23. Checklist - 9 14) I am familiar with the advising structure of Metro State College and the unique roles and responsibilities of faculty vs. staff advisors. ____Yes ____No For help, review the section on Central vs. Departmental Advising in the slide show. 15) I have been given a copy of my department’s advising plan, which outlines the departmental advising structure, info on advisor assignments and load, record-keeping practices, etc. ____Yes ____No For help, ask your department chairperson or your academic Dean.

24. Checklist - 10 16) I am aware of evaluation procedures for faculty advisors in my department/school. ____Yes ____No For help, ask your department chairperson, academic Dean or Office of the VP for Academic Affairs.

25. Legal Aspects of Advising Academic advising is not commonly thought to be a high-risk activity when viewed from a legal perspective. Additionally, advisors are typically indemnified by their institutions for actions taken in good faith within the commonly understood boundaries of the role of advisor.
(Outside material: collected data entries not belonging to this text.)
-- pv_equiv track=rewrite | github.com/Shunikai972/BUT1 | SAEMATHFINAL/truc a complet.py | determine_valuations
-- ===== SOURCE A (Python) =====
-- def determine_valuations(list_var):
--     if None not in list_var:
--         return [list_var]
--     true = list_var.copy()
--     false = list_var.copy()
--     for i in range (len(list_var)):
--         if list_var[i] == None:
--             true[i] = True
--             false[i] = False
--             break
--     return determine_valuations(true) + determine_valuations(false)
-- ===== SOURCE B (Python) =====
-- def determine_valuations(list_var):
--     idxs = [i for i, v in enumerate(list_var) if v is None]
--     if not idxs:
--         return [list_var]
--     combos = [[]]
--     for _ in idxs:
--         combos = [c + [b] for c in combos for b in (True, False)]
--     result = []
--     for combo in combos:
--         row = list_var.copy()
--         for i, b in zip(idxs, combo):
--             row[i] = b
--         result.append(row)
--     return result
-- ===== Notes on version B (the rewrite author's own statement) =====
-- stated objective: alternative
-- what changed: Replaces A's binary recursion that fills the first None and recurses on two copies with a flat enumeration: collect the None indices once, build all True/False combinations iteratively (truth-table order), and write each combination into a copy of the input.
import Mathlib
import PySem

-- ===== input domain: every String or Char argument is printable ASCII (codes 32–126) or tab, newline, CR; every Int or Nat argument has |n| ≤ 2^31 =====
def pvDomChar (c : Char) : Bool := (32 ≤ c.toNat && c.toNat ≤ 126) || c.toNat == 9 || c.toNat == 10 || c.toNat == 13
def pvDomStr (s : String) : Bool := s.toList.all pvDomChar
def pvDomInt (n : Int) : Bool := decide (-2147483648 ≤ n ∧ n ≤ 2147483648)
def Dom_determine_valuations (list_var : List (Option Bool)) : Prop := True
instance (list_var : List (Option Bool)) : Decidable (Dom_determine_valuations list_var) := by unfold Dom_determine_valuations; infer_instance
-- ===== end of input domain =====

-- B replaces A's binary recursion on the first None with a flat enumeration:
-- collect None indices, build all True/False combinations, write each into a copy (alternative decomposition, same cost).

-- ===== PORT A =====
-- A's for-loop with break writes True/False at the FIRST None index; ported as fillFirst.
def fillFirst : List (Option Bool) → Bool → List (Option Bool)
  | [], _ => []
  | none :: xs, b => some b :: xs
  | some c :: xs, b => some c :: fillFirst xs b

-- termination lemma for the port's recursion (cited by decreasing_by)
theorem fillFirst_count_lt (l : List (Option Bool)) (b : Bool) (h : none ∈ l) :
    (fillFirst l b).count none < l.count none := by
  induction l with
  | nil => simp at h
  | cons x xs ih =>
    cases x with
    | none => simp [fillFirst]
    | some c =>
      have hx : none ∈ xs := by simpa using h
      simpa [fillFirst, List.count_cons] using ih hx

def determine_valuations (list_var : List (Option Bool)) : List (List Bool) :=
  if h : none ∈ list_var then
    determine_valuations (fillFirst list_var true) ++ determine_valuations (fillFirst list_var false)
  else
    [list_var.map (fun o => o.getD false)]   -- elements are all `some b` here; exact on the domain
termination_by list_var.count none
decreasing_by
  · exact fillFirst_count_lt _ _ h
  · exact fillFirst_count_lt _ _ h

-- ===== PORT B =====
-- [i for i, v in enumerate(list_var) if v is None]
def nIdxs : List (Option Bool) → Nat → List Nat
  | [], _ => []
  | x :: xs, i => if x = none then i :: nIdxs xs (i + 1) else nIdxs xs (i + 1)

-- for i, b in zip(idxs, combo): row[i] = b
def assignRow (l : List (Option Bool)) (idxs : List Nat) (c : List Bool) : List (Option Bool) :=
  (List.zip idxs c).foldl (fun row p => row.set p.1 (some p.2)) l

def determine_valuations_alt (list_var : List (Option Bool)) : List (List Bool) :=
  let idxs := nIdxs list_var 0
  if idxs = [] then
    [list_var.map (fun o => o.getD false)]
  else
    let combos := idxs.foldl (fun cs _ => cs.flatMap (fun c => [c ++ [true], c ++ [false]])) [[]]
    combos.map (fun c => (assignRow list_var idxs c).map (fun o => o.getD false))

-- ===== PRECONDITION & SPEC =====
def Spec_determine_valuations (list_var : List (Option Bool)) (out : List (List Bool)) : Prop := out = determine_valuations_alt list_var
instance (list_var : List (Option Bool)) (out : List (List Bool)) : Decidable (Spec_determine_valuations list_var out) := by unfold Spec_determine_valuations; infer_instance

-- ===== CLAIM (what is proved, stated in full; the proofs are below) =====
def Claim_equal_determine_valuations : Prop := ∀ (list_var : List (Option Bool)), Dom_determine_valuations list_var → Spec_determine_valuations list_var (determine_valuations list_var)

-- ===== LEMMAS AND PROOFS =====

-- all boolean lists of length k, lexicographic with true first
def lexT : Nat → List (List Bool)
  | 0 => [[]]
  | k + 1 => (lexT k).map (true :: ·) ++ (lexT k).map (false :: ·)

theorem lexT_ext (k : Nat) :
    (lexT k).flatMap (fun c => [c ++ [true], c ++ [false]]) = lexT (k + 1) := by
  induction k with
  | zero => rfl
  | succ k ih =>
    simp only [lexT, List.flatMap_append, List.flatMap_map]
    rw [show (fun c => [(true :: c) ++ [true], (true :: c) ++ [false]])
          = (fun c => ([c ++ [true], c ++ [false]]).map (true :: ·)) from rfl]
    rw [show (fun c => [(false :: c) ++ [true], (false :: c) ++ [false]])
          = (fun c => ([c ++ [true], c ++ [false]]).map (false :: ·)) from rfl]
    rw [← List.map_flatMap, ← List.map_flatMap, ih]
    simp [lexT, List.map_append]

theorem combos_eq_aux (xs : List Nat) :
    ∀ k, xs.foldl (fun cs _ => cs.flatMap (fun c => [c ++ [true], c ++ [false]])) (lexT k)
      = lexT (k + xs.length) := by
  induction xs with
  | nil => intro k; simp
  | cons x xs ih =>
    intro k
    simp only [List.foldl_cons, lexT_ext k, ih (k + 1), List.length_cons]
    ring_nf

theorem combos_eq (xs : List Nat) :
    xs.foldl (fun cs _ => cs.flatMap (fun c => [c ++ [true], c ++ [false]])) [[]]
      = lexT xs.length := by
  have := combos_eq_aux xs 0
  simpa [lexT] using this

theorem nIdxs_succ (l : List (Option Bool)) : ∀ s, nIdxs l (s + 1) = (nIdxs l s).map (· + 1) := by
  induction l with
  | nil => intro s; rfl
  | cons x xs ih =>
    intro s
    cases x with
    | none => simp [nIdxs, ih (s + 1)]
    | some c => simp [nIdxs, ih (s + 1)]

theorem mem_none_iff (l : List (Option Bool)) : none ∈ l ↔ nIdxs l 0 ≠ [] := by
  induction l with
  | nil => simp [nIdxs]
  | cons x xs ih =>
    cases x with
    | none => simp [nIdxs]
    | some c => simp [nIdxs, nIdxs_succ, ih]

theorem fill_set (l : List (Option Bool)) (b : Bool) :
    ∀ i rest, nIdxs l 0 = i :: rest →
      fillFirst l b = l.set i (some b) ∧ nIdxs (l.set i (some b)) 0 = rest := by
  induction l with
  | nil => intro i rest h; simp [nIdxs] at h
  | cons x xs ih =>
    intro i rest h
    cases x with
    | none =>
      simp [nIdxs, nIdxs_succ] at h
      obtain ⟨hi, hrest⟩ := h
      subst hi
      constructor
      · rfl
      · simp [nIdxs, nIdxs_succ, hrest]
    | some c =>
      simp only [nIdxs, reduceCtorEq, if_false, nIdxs_succ] at h
      cases hxs : nIdxs xs 0 with
      | nil => rw [hxs] at h; simp at h
      | cons i' rest' =>
        rw [hxs] at h
        simp at h
        obtain ⟨hi, hrest⟩ := h
        obtain ⟨h1, h2⟩ := ih i' rest' hxs
        subst hi
        constructor
        · simp [fillFirst, h1]
        · simp [nIdxs, nIdxs_succ, h2, ← hrest]

-- closed form of B's port
theorem alt_form (l : List (Option Bool)) :
    determine_valuations_alt l
      = (lexT (nIdxs l 0).length).map
          (fun c => (assignRow l (nIdxs l 0) c).map (fun o => o.getD false)) := by
  unfold determine_valuations_alt
  by_cases h : nIdxs l 0 = []
  · simp [h, lexT, assignRow]
  · simp [h, combos_eq]

theorem A_eq_form (l : List (Option Bool)) :
    determine_valuations l
      = (lexT (nIdxs l 0).length).map
          (fun c => (assignRow l (nIdxs l 0) c).map (fun o => o.getD false)) := by
  rw [determine_valuations]
  by_cases h : none ∈ l
  · have hne := (mem_none_iff l).mp h
    cases hidx : nIdxs l 0 with
    | nil => exact absurd hidx hne
    | cons i rest =>
      obtain ⟨hT, hnT⟩ := fill_set l true i rest hidx
      obtain ⟨hF, hnF⟩ := fill_set l false i rest hidx
      rw [dif_pos h]
      rw [A_eq_form (fillFirst l true), A_eq_form (fillFirst l false)]
      rw [hT, hF, hnT, hnF]
      simp only [List.length_cons, lexT, List.map_append, List.map_map]
      rfl
  · rw [dif_neg h]
    have : nIdxs l 0 = [] := by
      by_contra hc
      exact h ((mem_none_iff l).mpr hc)
    simp [this, lexT, assignRow]
termination_by l.count none
decreasing_by
  · exact fillFirst_count_lt _ _ h
  · exact fillFirst_count_lt _ _ h

-- ===== VERDICT (by name: the statement is the Claim_ definition above) =====
theorem determine_valuations_spec : Claim_equal_determine_valuations := by
  intro l _
  unfold Spec_determine_valuations
  rw [A_eq_form, alt_form]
However, advisors are encouraged in particular to attend to issues of ethics and equal access in their professional capacity, and to become thoroughly knowledgeable about legal statutes bearing on the enterprise of academic advising.

26. Legal Aspects of Advising - 2 Metro State advisors in particular should review policies pertaining to amorous relationships/sexual harassment, the rights of disabled students, and FERPA, The Higher Education Privacy Act. Online training is available on prevention of sexual harassment and disability awareness on the Metro State EEO website; detailed information on FERPA is available on the Metro State Registrar’s website.